(Stored items)
- - -
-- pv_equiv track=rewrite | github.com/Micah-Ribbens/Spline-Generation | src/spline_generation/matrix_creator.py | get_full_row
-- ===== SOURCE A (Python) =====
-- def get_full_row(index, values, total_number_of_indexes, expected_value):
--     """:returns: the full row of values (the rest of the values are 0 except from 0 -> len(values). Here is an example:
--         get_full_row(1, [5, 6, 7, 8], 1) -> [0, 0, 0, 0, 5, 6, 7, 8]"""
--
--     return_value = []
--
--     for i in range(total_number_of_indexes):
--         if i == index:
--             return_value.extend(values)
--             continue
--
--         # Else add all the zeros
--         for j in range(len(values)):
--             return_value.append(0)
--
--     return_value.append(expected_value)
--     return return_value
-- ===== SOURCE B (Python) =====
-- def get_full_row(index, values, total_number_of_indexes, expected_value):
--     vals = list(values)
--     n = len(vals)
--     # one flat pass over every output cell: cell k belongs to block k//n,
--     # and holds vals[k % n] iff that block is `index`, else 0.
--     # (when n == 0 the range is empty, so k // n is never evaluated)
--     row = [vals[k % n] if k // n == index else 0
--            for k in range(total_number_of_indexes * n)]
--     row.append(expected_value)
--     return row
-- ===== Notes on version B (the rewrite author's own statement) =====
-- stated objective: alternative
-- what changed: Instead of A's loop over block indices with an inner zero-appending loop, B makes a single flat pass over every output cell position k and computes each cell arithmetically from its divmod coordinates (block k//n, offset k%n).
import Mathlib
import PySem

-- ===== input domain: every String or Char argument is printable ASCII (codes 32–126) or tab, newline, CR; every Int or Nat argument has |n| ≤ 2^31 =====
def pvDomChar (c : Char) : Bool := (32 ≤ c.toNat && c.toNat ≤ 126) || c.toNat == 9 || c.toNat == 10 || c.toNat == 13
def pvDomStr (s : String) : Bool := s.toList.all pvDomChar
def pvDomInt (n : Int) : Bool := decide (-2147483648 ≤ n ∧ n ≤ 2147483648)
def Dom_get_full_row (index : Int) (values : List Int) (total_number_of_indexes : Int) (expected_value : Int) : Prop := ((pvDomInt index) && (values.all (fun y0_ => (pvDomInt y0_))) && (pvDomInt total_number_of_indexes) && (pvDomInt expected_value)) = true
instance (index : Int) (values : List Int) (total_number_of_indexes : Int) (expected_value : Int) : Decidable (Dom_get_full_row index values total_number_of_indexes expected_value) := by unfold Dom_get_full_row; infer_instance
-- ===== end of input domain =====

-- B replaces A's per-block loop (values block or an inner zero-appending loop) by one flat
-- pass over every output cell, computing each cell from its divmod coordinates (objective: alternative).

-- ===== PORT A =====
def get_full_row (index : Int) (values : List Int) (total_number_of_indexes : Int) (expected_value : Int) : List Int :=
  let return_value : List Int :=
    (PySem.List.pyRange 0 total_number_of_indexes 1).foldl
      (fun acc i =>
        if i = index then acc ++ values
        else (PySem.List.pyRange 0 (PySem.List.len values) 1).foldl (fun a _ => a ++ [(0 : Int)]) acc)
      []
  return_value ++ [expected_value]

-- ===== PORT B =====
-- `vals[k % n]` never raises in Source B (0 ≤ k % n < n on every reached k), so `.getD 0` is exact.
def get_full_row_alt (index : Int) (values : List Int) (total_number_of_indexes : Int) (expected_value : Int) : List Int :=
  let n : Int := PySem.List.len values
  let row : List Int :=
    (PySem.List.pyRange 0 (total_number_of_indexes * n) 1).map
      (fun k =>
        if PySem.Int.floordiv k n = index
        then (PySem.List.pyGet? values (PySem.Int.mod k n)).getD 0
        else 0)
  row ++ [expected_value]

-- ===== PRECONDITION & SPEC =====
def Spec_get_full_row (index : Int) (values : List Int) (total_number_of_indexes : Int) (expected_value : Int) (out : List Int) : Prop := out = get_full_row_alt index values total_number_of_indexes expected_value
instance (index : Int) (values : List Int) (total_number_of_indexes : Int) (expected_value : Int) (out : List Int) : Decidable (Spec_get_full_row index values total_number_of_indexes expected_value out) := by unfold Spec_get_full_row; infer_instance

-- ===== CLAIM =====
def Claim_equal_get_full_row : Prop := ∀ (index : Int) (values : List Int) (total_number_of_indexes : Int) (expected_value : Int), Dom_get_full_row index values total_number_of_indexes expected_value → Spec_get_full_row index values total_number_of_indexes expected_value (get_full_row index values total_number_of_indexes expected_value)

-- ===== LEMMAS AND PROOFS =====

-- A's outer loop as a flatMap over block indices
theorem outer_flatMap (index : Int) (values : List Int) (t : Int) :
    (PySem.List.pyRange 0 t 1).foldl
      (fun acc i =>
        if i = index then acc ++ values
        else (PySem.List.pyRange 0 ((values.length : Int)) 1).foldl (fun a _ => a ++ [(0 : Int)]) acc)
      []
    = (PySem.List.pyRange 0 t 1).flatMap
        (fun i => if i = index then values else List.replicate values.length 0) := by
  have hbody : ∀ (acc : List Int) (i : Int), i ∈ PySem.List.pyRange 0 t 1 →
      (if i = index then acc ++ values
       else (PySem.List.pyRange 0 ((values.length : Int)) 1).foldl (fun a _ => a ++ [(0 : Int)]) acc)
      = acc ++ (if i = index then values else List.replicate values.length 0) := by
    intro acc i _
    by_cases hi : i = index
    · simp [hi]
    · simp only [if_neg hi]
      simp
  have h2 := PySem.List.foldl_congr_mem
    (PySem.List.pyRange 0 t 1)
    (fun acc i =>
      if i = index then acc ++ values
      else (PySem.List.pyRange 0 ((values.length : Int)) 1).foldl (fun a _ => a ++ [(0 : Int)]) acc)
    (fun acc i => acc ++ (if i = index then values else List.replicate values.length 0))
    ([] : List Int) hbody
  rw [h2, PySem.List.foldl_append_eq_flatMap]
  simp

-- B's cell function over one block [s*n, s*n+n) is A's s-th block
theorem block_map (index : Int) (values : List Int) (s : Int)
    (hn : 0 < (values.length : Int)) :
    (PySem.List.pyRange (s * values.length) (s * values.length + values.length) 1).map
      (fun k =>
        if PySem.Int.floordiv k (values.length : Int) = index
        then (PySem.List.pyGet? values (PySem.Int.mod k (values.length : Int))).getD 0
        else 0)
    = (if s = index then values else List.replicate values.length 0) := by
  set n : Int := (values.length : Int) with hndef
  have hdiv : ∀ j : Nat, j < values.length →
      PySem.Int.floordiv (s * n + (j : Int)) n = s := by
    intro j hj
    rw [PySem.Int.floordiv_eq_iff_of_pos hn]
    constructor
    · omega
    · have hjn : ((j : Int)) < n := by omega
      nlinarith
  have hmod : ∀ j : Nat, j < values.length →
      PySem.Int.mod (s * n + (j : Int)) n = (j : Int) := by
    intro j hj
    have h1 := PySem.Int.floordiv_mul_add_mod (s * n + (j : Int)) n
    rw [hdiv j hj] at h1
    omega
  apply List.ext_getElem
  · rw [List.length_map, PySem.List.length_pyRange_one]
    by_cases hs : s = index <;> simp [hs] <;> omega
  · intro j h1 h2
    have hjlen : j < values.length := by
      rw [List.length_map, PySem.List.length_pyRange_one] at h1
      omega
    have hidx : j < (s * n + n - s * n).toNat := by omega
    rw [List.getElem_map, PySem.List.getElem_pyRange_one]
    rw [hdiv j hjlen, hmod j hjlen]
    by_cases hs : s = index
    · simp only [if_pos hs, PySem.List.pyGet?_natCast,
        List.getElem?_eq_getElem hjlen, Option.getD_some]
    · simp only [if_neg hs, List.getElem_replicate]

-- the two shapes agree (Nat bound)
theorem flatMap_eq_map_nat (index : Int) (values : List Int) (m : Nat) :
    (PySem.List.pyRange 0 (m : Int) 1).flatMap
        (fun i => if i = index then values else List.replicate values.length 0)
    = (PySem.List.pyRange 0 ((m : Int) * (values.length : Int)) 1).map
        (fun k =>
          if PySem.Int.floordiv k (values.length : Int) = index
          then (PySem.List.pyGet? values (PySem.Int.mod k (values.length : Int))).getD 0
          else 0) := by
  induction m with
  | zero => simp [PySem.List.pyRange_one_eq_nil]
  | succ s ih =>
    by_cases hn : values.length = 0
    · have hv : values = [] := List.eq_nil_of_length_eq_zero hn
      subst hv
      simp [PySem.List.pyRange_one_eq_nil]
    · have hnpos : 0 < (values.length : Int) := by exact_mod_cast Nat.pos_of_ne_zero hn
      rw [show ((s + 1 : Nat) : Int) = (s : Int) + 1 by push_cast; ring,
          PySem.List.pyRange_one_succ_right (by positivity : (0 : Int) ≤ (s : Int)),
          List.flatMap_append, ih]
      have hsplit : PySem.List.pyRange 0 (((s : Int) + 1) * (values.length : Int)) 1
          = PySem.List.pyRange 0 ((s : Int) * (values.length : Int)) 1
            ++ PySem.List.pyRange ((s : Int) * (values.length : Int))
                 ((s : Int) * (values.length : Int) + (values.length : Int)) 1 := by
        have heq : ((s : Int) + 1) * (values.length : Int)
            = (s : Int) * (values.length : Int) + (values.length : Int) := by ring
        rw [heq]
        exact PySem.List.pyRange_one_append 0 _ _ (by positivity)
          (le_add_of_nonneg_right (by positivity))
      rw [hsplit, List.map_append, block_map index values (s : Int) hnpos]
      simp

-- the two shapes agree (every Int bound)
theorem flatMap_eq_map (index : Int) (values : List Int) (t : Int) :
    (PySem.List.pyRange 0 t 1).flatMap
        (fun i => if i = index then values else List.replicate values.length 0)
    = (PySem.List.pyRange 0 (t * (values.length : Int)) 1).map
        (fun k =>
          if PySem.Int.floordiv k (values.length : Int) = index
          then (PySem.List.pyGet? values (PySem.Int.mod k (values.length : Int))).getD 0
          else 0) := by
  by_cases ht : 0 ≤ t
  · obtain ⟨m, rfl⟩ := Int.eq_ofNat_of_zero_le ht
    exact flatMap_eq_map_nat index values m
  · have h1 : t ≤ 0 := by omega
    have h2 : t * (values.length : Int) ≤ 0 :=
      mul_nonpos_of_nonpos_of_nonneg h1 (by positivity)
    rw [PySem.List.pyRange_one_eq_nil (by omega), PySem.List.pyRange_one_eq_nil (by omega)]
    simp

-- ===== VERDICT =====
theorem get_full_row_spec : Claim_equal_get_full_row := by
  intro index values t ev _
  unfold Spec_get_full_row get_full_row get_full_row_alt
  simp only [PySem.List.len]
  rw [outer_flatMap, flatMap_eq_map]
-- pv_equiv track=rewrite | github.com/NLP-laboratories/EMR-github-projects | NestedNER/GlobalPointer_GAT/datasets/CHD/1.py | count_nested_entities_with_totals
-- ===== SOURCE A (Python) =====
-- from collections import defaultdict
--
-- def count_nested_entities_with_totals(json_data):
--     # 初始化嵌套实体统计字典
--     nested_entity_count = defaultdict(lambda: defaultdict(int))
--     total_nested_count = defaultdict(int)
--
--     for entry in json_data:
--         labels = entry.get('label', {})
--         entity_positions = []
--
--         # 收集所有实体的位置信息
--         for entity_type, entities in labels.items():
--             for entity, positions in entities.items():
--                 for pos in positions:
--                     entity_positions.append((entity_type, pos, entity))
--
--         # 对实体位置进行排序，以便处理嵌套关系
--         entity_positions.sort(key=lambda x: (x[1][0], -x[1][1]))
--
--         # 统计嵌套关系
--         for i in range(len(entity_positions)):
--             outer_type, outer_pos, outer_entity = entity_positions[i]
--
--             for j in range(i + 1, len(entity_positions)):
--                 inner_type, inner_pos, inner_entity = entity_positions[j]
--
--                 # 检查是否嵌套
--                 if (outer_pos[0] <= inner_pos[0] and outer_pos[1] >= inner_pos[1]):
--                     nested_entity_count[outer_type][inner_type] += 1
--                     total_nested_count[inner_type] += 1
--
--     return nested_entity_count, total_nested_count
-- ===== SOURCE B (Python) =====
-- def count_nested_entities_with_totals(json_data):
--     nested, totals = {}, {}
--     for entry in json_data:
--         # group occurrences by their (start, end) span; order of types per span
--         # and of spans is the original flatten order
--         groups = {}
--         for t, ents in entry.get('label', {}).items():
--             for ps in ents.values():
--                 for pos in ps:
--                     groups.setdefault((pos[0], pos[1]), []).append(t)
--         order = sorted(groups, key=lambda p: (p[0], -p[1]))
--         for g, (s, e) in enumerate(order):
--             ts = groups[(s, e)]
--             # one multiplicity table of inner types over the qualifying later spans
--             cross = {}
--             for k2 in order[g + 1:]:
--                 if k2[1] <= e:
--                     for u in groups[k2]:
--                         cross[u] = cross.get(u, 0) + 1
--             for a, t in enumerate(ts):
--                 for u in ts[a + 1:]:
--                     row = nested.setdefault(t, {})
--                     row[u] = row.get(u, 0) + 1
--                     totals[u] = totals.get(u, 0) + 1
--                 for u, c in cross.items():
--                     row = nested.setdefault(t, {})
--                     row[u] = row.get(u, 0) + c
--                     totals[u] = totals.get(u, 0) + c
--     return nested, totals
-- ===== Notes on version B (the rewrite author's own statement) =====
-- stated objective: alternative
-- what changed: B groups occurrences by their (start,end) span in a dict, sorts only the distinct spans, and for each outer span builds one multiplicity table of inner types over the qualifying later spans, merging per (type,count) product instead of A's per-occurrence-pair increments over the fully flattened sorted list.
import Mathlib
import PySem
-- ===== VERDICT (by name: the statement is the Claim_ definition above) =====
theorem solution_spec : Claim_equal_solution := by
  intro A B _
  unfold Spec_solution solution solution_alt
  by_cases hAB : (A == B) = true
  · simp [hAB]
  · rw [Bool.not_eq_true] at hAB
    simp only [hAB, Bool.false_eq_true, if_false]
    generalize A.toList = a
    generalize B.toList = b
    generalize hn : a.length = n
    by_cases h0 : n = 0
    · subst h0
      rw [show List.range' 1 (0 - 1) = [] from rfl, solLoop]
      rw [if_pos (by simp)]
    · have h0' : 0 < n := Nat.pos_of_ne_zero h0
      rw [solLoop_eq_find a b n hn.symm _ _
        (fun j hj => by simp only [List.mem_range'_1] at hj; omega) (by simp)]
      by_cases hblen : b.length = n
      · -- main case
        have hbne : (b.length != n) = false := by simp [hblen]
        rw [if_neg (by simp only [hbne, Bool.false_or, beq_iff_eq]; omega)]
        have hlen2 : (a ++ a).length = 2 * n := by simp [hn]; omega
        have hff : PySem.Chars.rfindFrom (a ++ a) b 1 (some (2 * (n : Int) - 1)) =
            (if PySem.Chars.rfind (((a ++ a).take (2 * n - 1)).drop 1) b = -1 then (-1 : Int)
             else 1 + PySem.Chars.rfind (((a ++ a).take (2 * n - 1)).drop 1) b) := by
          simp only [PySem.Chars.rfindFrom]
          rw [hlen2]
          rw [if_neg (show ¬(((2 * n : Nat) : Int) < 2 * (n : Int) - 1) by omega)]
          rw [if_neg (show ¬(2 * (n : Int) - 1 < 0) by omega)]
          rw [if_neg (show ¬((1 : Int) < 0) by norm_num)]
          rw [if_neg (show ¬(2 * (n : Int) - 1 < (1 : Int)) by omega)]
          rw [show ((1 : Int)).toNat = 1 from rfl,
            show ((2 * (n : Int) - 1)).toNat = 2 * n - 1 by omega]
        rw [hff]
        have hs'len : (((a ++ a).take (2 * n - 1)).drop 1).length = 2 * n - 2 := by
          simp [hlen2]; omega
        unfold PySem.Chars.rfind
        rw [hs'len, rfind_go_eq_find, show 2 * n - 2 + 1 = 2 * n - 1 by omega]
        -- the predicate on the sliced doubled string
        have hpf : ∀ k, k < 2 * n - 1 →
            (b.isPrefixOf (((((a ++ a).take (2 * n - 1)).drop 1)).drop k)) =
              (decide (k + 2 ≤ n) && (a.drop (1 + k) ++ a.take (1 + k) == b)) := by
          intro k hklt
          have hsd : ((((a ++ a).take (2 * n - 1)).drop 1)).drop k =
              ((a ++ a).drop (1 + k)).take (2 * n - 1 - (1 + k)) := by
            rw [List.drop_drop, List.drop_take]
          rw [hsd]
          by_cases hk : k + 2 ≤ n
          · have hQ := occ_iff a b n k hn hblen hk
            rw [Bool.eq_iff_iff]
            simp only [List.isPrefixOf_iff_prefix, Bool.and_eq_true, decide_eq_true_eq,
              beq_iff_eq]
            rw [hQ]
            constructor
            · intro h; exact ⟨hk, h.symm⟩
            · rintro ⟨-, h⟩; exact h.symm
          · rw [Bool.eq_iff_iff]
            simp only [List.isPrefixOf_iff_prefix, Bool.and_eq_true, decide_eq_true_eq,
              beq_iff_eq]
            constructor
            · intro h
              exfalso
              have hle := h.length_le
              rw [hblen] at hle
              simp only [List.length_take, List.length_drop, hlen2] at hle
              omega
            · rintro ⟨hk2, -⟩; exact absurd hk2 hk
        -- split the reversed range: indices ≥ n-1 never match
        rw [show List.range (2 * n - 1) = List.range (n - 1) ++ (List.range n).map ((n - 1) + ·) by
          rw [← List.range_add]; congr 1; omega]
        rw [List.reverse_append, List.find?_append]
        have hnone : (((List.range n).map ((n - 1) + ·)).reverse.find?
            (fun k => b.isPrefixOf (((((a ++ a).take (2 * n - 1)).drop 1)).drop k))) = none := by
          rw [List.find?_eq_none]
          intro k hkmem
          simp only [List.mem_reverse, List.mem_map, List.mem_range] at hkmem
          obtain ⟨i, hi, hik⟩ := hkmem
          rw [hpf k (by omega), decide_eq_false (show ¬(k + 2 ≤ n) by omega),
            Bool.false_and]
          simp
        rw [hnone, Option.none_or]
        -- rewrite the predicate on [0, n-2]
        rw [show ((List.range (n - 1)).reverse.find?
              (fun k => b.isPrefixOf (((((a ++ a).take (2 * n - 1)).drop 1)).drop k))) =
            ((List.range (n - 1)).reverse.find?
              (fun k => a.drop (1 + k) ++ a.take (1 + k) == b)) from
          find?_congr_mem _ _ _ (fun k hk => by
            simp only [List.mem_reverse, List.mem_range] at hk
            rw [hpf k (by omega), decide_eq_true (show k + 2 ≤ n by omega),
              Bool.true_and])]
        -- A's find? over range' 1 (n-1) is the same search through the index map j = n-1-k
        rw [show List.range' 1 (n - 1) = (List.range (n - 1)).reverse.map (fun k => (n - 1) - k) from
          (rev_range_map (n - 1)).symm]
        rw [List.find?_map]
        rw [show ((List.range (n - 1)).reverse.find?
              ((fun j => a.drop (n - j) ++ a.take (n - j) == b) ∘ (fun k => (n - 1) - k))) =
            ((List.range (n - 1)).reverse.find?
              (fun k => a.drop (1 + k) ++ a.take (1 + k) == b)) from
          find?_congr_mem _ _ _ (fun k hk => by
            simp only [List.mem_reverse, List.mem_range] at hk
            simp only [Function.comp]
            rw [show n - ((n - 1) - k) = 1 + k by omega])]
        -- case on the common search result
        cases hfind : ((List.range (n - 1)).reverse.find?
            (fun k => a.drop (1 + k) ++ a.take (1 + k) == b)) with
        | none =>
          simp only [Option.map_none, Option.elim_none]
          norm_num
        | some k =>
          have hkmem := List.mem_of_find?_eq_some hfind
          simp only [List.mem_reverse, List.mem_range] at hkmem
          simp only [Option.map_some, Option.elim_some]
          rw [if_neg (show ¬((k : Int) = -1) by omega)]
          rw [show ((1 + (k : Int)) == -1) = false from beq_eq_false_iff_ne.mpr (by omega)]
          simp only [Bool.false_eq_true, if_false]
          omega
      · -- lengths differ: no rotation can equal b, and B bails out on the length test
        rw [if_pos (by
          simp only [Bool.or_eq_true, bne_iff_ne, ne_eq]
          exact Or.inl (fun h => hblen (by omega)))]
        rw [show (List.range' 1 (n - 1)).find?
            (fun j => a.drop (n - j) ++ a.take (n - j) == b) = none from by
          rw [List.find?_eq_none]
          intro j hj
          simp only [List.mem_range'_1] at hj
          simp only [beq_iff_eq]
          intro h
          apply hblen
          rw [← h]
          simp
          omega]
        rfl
- - -
**Problem statement**
Reproduce each line above that contains "github".

**Solution to the exercise**
-- pv_equiv track=rewrite | github.com/Micah-Ribbens/Spline-Generation | src/spline_generation/matrix_creator.py | get_full_row
-- pv_equiv track=rewrite | github.com/NLP-laboratories/EMR-github-projects | NestedNER/GlobalPointer_GAT/datasets/CHD/1.py | count_nested_entities_with_totals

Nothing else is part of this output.